Friday, June 02, 2000
Captain Napalm Goes To Court, II
I was stressing out. I left the house a bit too late and I'm stuck at a draw bridge not a quarter mile from the court house and it's 10:00 am.
Oh my God! I think. The Judge is going to throw contempt of court charges my way for being late. The bridge finally goes down, I drive to the parking garage, and by 10:15 am I show up in the Jury Reception Room where the officer tells me to wait, the bailiff will show up in a few minutes and collect me.
A few minutes later the bailiff comes around and leads me down several back corridoors behind the court room. My demeanor is one of doom—I'm sure I'm in trouble for being late, but the bailiff doesn't seem to be upset that I'm late and in fact, the impression is that I'm not late at all.
I'm releaved when I'm shown into the jury deliberation room and find the other six jurors sitting there, waiting.
So I sit down and start reading.
Around 10:40 pm, the bailiff comes in and escourts us to the court room where we take our seats. The judge then informs us he has good news and bad news.
The bad news? We are no longer required for jury duty.
The good news? We are no longer required for jury duty.
It seems the case was settled with the defendant pleading guilty and getting 15 years. The judge thanked us for our time and handed out certificates of appriciation.
I was upset that we had to return the official Jury PinsTM.
So that's that.
An Easy Way to Update your Webpage, II
After arriving home, I took a few hour nap then resumed work on the fun project for a friend. I only did the email interface and she requested a web interface as well.
Pretty easy work.
Saturday, June 03, 2000
Gurgle gurgle
Gurgle
Gurgle
Gurgle
By then the sound had finally penetrated my sleep and I thought Is something wrong with the toilet again?
Glub gurgle
Gaaah, I thought. I'll need to check this out. So I got up and headed towards the bathroom.
And stepped into a few millimeters of water pooling on the floor. Great! It apparently had just started happening so the damage to the books on the floor of the bathroom wasn't much, if any. And the rug had absorbed most of the water anyway. The toilet looked okay, so I did an experimental flush.

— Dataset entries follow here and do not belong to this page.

-- pv_equiv track=rewrite | github.com/ddooxhuy09/etsy-business-dashboard | api/import_routes.py | _same_snapshot
-- ===== SOURCE A (Python) =====
-- def _same_snapshot(snap: dict, current: dict) -> bool:
--     if set(snap.keys()) != set(current.keys()):
--         return False
--     for k in snap:
--         sa = snap[k] if isinstance(snap[k], list) else [snap[k]]
--         ca = current[k] if isinstance(current[k], list) else [current[k]]
--         if len(sa) != len(ca):
--             return False
--         for i, (s, c) in enumerate(zip(sa, ca)):
--             if s.get("filename") != c.get("filename") or s.get("size") != c.get("size"):
--                 return False
--     return True
-- ===== SOURCE B (Python) =====
-- def _same_snapshot(snap: dict, current: dict) -> bool:
--     def rows(d):
--         out = set()
--         for k in d:
--             seq = d[k] if isinstance(d[k], list) else [d[k]]
--             for i, x in enumerate(seq):
--                 out.add((k, i, x.get("filename"), x.get("size")))
--         return out
--     return snap.keys() == current.keys() and rows(snap) == rows(current)
-- ===== Notes on version B (the rewrite author's own statement) =====
-- stated objective: alternative
-- what changed: Instead of A's interleaved per-key loops that align the two value lists and compare element by element with early exits and an explicit length guard, B flattens each snapshot into a set of (key, index, filename, size) rows and decides by one key-view comparison plus one set-equality test; no per-key pairing or length check is needed because the (key, index) component makes rows unique.
import Mathlib
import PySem

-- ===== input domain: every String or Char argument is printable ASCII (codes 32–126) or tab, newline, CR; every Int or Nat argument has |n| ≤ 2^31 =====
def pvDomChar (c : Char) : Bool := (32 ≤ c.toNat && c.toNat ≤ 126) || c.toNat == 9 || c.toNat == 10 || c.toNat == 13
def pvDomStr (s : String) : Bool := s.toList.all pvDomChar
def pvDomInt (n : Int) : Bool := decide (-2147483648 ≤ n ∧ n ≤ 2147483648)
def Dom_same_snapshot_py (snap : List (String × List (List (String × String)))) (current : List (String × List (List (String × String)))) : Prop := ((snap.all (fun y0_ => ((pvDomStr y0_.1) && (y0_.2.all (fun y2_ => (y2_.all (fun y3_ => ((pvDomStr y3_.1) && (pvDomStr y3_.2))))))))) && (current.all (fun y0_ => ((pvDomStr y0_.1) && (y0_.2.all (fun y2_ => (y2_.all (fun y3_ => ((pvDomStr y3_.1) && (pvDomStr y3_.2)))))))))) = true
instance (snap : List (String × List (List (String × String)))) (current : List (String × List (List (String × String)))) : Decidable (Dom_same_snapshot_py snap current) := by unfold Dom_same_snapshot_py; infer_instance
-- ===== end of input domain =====

-- B replaces A's interleaved per-key loops (length guard + element-by-element field comparison
-- with early exits) by flattening each snapshot into a SET of (key, index, filename, size) rows
-- and comparing the key views and the two row sets once — objective: alternative decomposition.

-- ===== PORT A =====
-- dict lookup d.get(k) / d[k]: first match on the association list
def pvGet {α : Type} (d : List (String × α)) (k : String) : Option α :=
  PySem.Dict.get? ⟨d⟩ k

-- inner 'for i, (s, c) in enumerate(zip(sa, ca))' loop of A
def pvItemsEqA : List (List (String × String)) → List (List (String × String)) → Bool
  | s :: ss, c :: cs =>
      if pvGet s "filename" ≠ pvGet c "filename" ∨ pvGet s "size" ≠ pvGet c "size" then false
      else pvItemsEqA ss cs
  | _, _ => true

-- outer 'for k in snap' loop of A.  Values have Lean type List …, so Python's
-- 'isinstance(v, list)' is always true here: the '[v]' branch is unreachable under the type convention.
def pvLoopA (snap current : List (String × List (List (String × String)))) : List String → Bool
  | [] => true
  | k :: ks =>
      let sa := (pvGet snap k).getD []
      let ca := (pvGet current k).getD []
      if sa.length ≠ ca.length then false
      else if pvItemsEqA sa ca then pvLoopA snap current ks else false

def same_snapshot_py (snap : List (String × List (List (String × String)))) (current : List (String × List (List (String × String)))) : Bool :=
  if ¬ (PySem.Set.equal (PySem.Set.ofList (PySem.Dict.keys ⟨snap⟩)) (PySem.Set.ofList (PySem.Dict.keys ⟨current⟩)) = true) then false
  else pvLoopA snap current (PySem.Dict.keys ⟨snap⟩)

-- ===== PORT B =====
-- one row (k, i, x.get("filename"), x.get("size")) added by B's inner loop
def pvRowOf (k : String) (ix : Int × List (String × String)) : String × Int × Option String × Option String :=
  (k, ix.1, pvGet ix.2 "filename", pvGet ix.2 "size")

-- B's rows(d): 'for k in d: for i, x in enumerate(seq): out.add(...)' building a Python set
def pvRowsB (d : List (String × List (List (String × String)))) : PySem.Set (String × Int × Option String × Option String) :=
  (PySem.Dict.keys ⟨d⟩).foldl
    (fun out k =>
      (PySem.List.enumerate ((pvGet d k).getD [])).foldl
        (fun out ix => PySem.Set.add out (pvRowOf k ix)) out)
    PySem.Set.empty

def same_snapshot_py_alt (snap : List (String × List (List (String × String)))) (current : List (String × List (List (String × String)))) : Bool :=
  PySem.Set.equal (PySem.Set.ofList (PySem.Dict.keys ⟨snap⟩)) (PySem.Set.ofList (PySem.Dict.keys ⟨current⟩))
  && PySem.Set.equal (pvRowsB snap) (pvRowsB current)

-- ===== PRECONDITION & SPEC =====
def Spec_same_snapshot_py (snap : List (String × List (List (String × String)))) (current : List (String × List (List (String × String)))) (out : Bool) : Prop := out = same_snapshot_py_alt snap current
instance (snap : List (String × List (List (String × String)))) (current : List (String × List (List (String × String)))) (out : Bool) : Decidable (Spec_same_snapshot_py snap current out) := by unfold Spec_same_snapshot_py; infer_instance

-- ===== CLAIM (what is proved, stated in full; the proofs are below) =====
def Claim_equal_same_snapshot_py : Prop := ∀ (snap : List (String × List (List (String × String)))) (current : List (String × List (List (String × String)))), Dom_same_snapshot_py snap current → Spec_same_snapshot_py snap current (same_snapshot_py snap current)

-- ===== LEMMAS AND PROOFS =====

theorem loopA_eq_all (snap current : List (String × List (List (String × String)))) (ks : List String) :
    pvLoopA snap current ks =
      ks.all (fun k => (((pvGet snap k).getD []).length == ((pvGet current k).getD []).length)
        && pvItemsEqA ((pvGet snap k).getD []) ((pvGet current k).getD [])) := by
  induction ks with
  | nil => rfl
  | cons k ks ih =>
      simp only [pvLoopA, List.all_cons, ih]
      split_ifs with h1 h2 <;> simp_all

theorem itemsEqA_iff (sa ca : List (List (String × String))) (h : sa.length = ca.length) :
    pvItemsEqA sa ca = true ↔ ∀ i : Nat, i < sa.length →
      (pvGet (sa.getD i []) "filename", pvGet (sa.getD i []) "size")
        = (pvGet (ca.getD i []) "filename", pvGet (ca.getD i []) "size") := by
  induction sa generalizing ca with
  | nil => cases ca <;> simp [pvItemsEqA] at h ⊢
  | cons s ss ih =>
      cases ca with
      | nil => simp at h
      | cons c cs =>
          simp only [pvItemsEqA, List.length_cons] at h ⊢
          have hlen : ss.length = cs.length := by omega
          split_ifs with hc
          · simp only [false_iff, not_forall]
            refine ⟨0, by omega, ?_⟩
            simp only [List.getD_cons_zero, Prod.mk.injEq, not_and_or]
            tauto
          · rw [not_or, not_not, not_not] at hc
            rw [ih cs hlen]
            constructor
            · intro hh i hi
              cases i with
              | zero => simp [hc.1, hc.2]
              | succ j => simpa using hh j (by omega)
            · intro hh j hj
              simpa using hh (j + 1) (by omega)

-- membership in B's whole double loop
theorem mem_rowsB (d : List (String × List (List (String × String)))) (r : String × Int × Option String × Option String) :
    r ∈ pvRowsB d ↔ ∃ k ∈ (⟨d⟩ : PySem.Dict String (List (List (String × String)))).keys,
      ∃ i : Nat, i < ((pvGet d k).getD []).length ∧
        r = (k, (i : Int), pvGet (((pvGet d k).getD []).getD i []) "filename",
                            pvGet (((pvGet d k).getD []).getD i []) "size") := by
  unfold pvRowsB
  generalize (⟨d⟩ : PySem.Dict String (List (List (String × String)))).keys = ks
  induction ks using List.reverseRecOn with
  | nil => simp [PySem.Set.empty]
  | append_singleton ks k ih =>
      rw [List.foldl_append, List.foldl_cons, List.foldl_nil, PySem.Set.mem_foldl_add, ih]
      constructor
      · rintro (⟨k', hk', i, hi, hr⟩ | ⟨ix, hix, hr⟩)
        · exact ⟨k', by simp [hk'], i, hi, hr⟩
        · rw [PySem.List.mem_enumerate_iff] at hix
          obtain ⟨j, hj, hij⟩ := hix
          subst hij
          exact ⟨k, by simp, j, hj, by simpa [pvRowOf, List.getElem?_eq_getElem hj] using hr⟩
      · rintro ⟨k', hk', i, hi, hr⟩
        rcases List.mem_append.mp hk' with hk' | hk'
        · exact Or.inl ⟨k', hk', i, hi, hr⟩
        · rw [List.mem_singleton] at hk'
          subst hk'
          refine Or.inr ⟨((i : Int), ((pvGet d k').getD []).getD i []), ?_, ?_⟩
          · rw [PySem.List.mem_enumerate_iff]
            exact ⟨i, hi, by simp [List.getElem?_eq_getElem hi]⟩
          · simpa [pvRowOf] using hr

theorem set_equal_mem_iff {α : Type} [BEq α] [LawfulBEq α] (xs ys : List α) :
    PySem.Set.equal (PySem.Set.ofList xs) (PySem.Set.ofList ys) = true ↔ (∀ a, a ∈ xs ↔ a ∈ ys) := by
  rw [PySem.Set.equal_iff]
  constructor <;> intro h a <;> simpa only [PySem.Set.mem_ofList] using h a

-- ===== VERDICT (by name: the statement is the Claim_ definition above) =====
theorem same_snapshot_py_spec : Claim_equal_same_snapshot_py := by
  intro snap current _
  unfold Spec_same_snapshot_py same_snapshot_py same_snapshot_py_alt
  by_cases hset : PySem.Set.equal (PySem.Set.ofList (PySem.Dict.keys ⟨snap⟩)) (PySem.Set.ofList (PySem.Dict.keys ⟨current⟩)) = true
  · simp only [hset, not_true_eq_false, if_false, Bool.true_and]
    have hmem := (set_equal_mem_iff _ _).mp hset
    rw [loopA_eq_all, Bool.eq_iff_iff, PySem.Set.equal_iff]
    simp only [List.all_eq_true, Bool.and_eq_true, beq_iff_eq]
    constructor
    · -- A's per-key check implies row-set equality
      intro h a
      rw [mem_rowsB, mem_rowsB]
      constructor
      · rintro ⟨k, hk, i, hi, ha⟩
        obtain ⟨hlen, hfields⟩ := h k hk
        have := (itemsEqA_iff _ _ hlen).mp hfields i hi
        refine ⟨k, (hmem k).mp hk, i, by omega, ?_⟩
        rw [ha]
        simp only [Prod.mk.injEq] at this
        rw [this.1, this.2]
      · rintro ⟨k, hk, i, hi, ha⟩
        have hks : k ∈ PySem.Dict.keys ⟨snap⟩ := (hmem k).mpr hk
        obtain ⟨hlen, hfields⟩ := h k hks
        have := (itemsEqA_iff _ _ hlen).mp hfields i (by omega)
        refine ⟨k, hks, i, by omega, ?_⟩
        rw [ha]
        simp only [Prod.mk.injEq] at this
        rw [this.1, this.2]
    · -- row-set equality implies A's per-key check
      intro h k hk
      have key : ∀ i : Nat, i < ((pvGet snap k).getD []).length →
          i < ((pvGet current k).getD []).length ∧
          (pvGet (((pvGet snap k).getD []).getD i []) "filename",
           pvGet (((pvGet snap k).getD []).getD i []) "size")
            = (pvGet (((pvGet current k).getD []).getD i []) "filename",
               pvGet (((pvGet current k).getD []).getD i []) "size") := by
        intro i hi
        have hin : (k, (i : Int), pvGet (((pvGet snap k).getD []).getD i []) "filename",
            pvGet (((pvGet snap k).getD []).getD i []) "size") ∈ pvRowsB snap := by
          rw [mem_rowsB]; exact ⟨k, hk, i, hi, rfl⟩
        rw [h, mem_rowsB] at hin
        obtain ⟨k', hk', j, hj, he⟩ := hin
        simp only [Prod.mk.injEq] at he
        obtain ⟨hk'', hij, hf, hs⟩ := he
        subst hk''
        have : i = j := by exact_mod_cast hij
        subst this
        exact ⟨hj, by rw [hf, hs]⟩
      have key' : ∀ i : Nat, i < ((pvGet current k).getD []).length →
          i < ((pvGet snap k).getD []).length := by
        intro i hi
        have hin : (k, (i : Int), pvGet (((pvGet current k).getD []).getD i []) "filename",
            pvGet (((pvGet current k).getD []).getD i []) "size") ∈ pvRowsB current := by
          rw [mem_rowsB]; exact ⟨k, (hmem k).mp hk, i, hi, rfl⟩
        rw [← h, mem_rowsB] at hin
        obtain ⟨k', hk', j, hj, he⟩ := hin
        simp only [Prod.mk.injEq] at he
        obtain ⟨hk'', hij, -⟩ := he
        subst hk''
        have : i = j := by exact_mod_cast hij
        subst this
        exact hj
      have hlen : ((pvGet snap k).getD []).length = ((pvGet current k).getD []).length := by
        rcases Nat.lt_or_ge ((pvGet snap k).getD []).length ((pvGet current k).getD []).length with hl | hl
        · exact absurd (key' _ hl) (by omega)
        · rcases Nat.lt_or_ge ((pvGet current k).getD []).length ((pvGet snap k).getD []).length with hl2 | hl2
          · exact absurd ((key _ hl2).1) (by omega)
          · omega
      exact ⟨hlen, (itemsEqA_iff _ _ hlen).mpr (fun i hi => (key i hi).2)⟩
  · have hc := Bool.eq_false_iff.mpr hset
    simp only [PySem.Dict.keys] at hc
    simp [hc]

And watched in horror as the water filled right up to the brim before going all the way down. Very odd behavior. Then I noticed the shower stall was filled with water.
That's not a good sign.
I retrieved the plunger and started to plunge the drain in the shower stall. It didn't seem to be doing anything. Plunge plunge plunge, watch watch watch plunge plunge plunge watch watch watch. Then suddenly the water started draining out, but I'm still not convinced my plunging had anything to do with it.
I took an experimental flush of the toilet. It worked fine.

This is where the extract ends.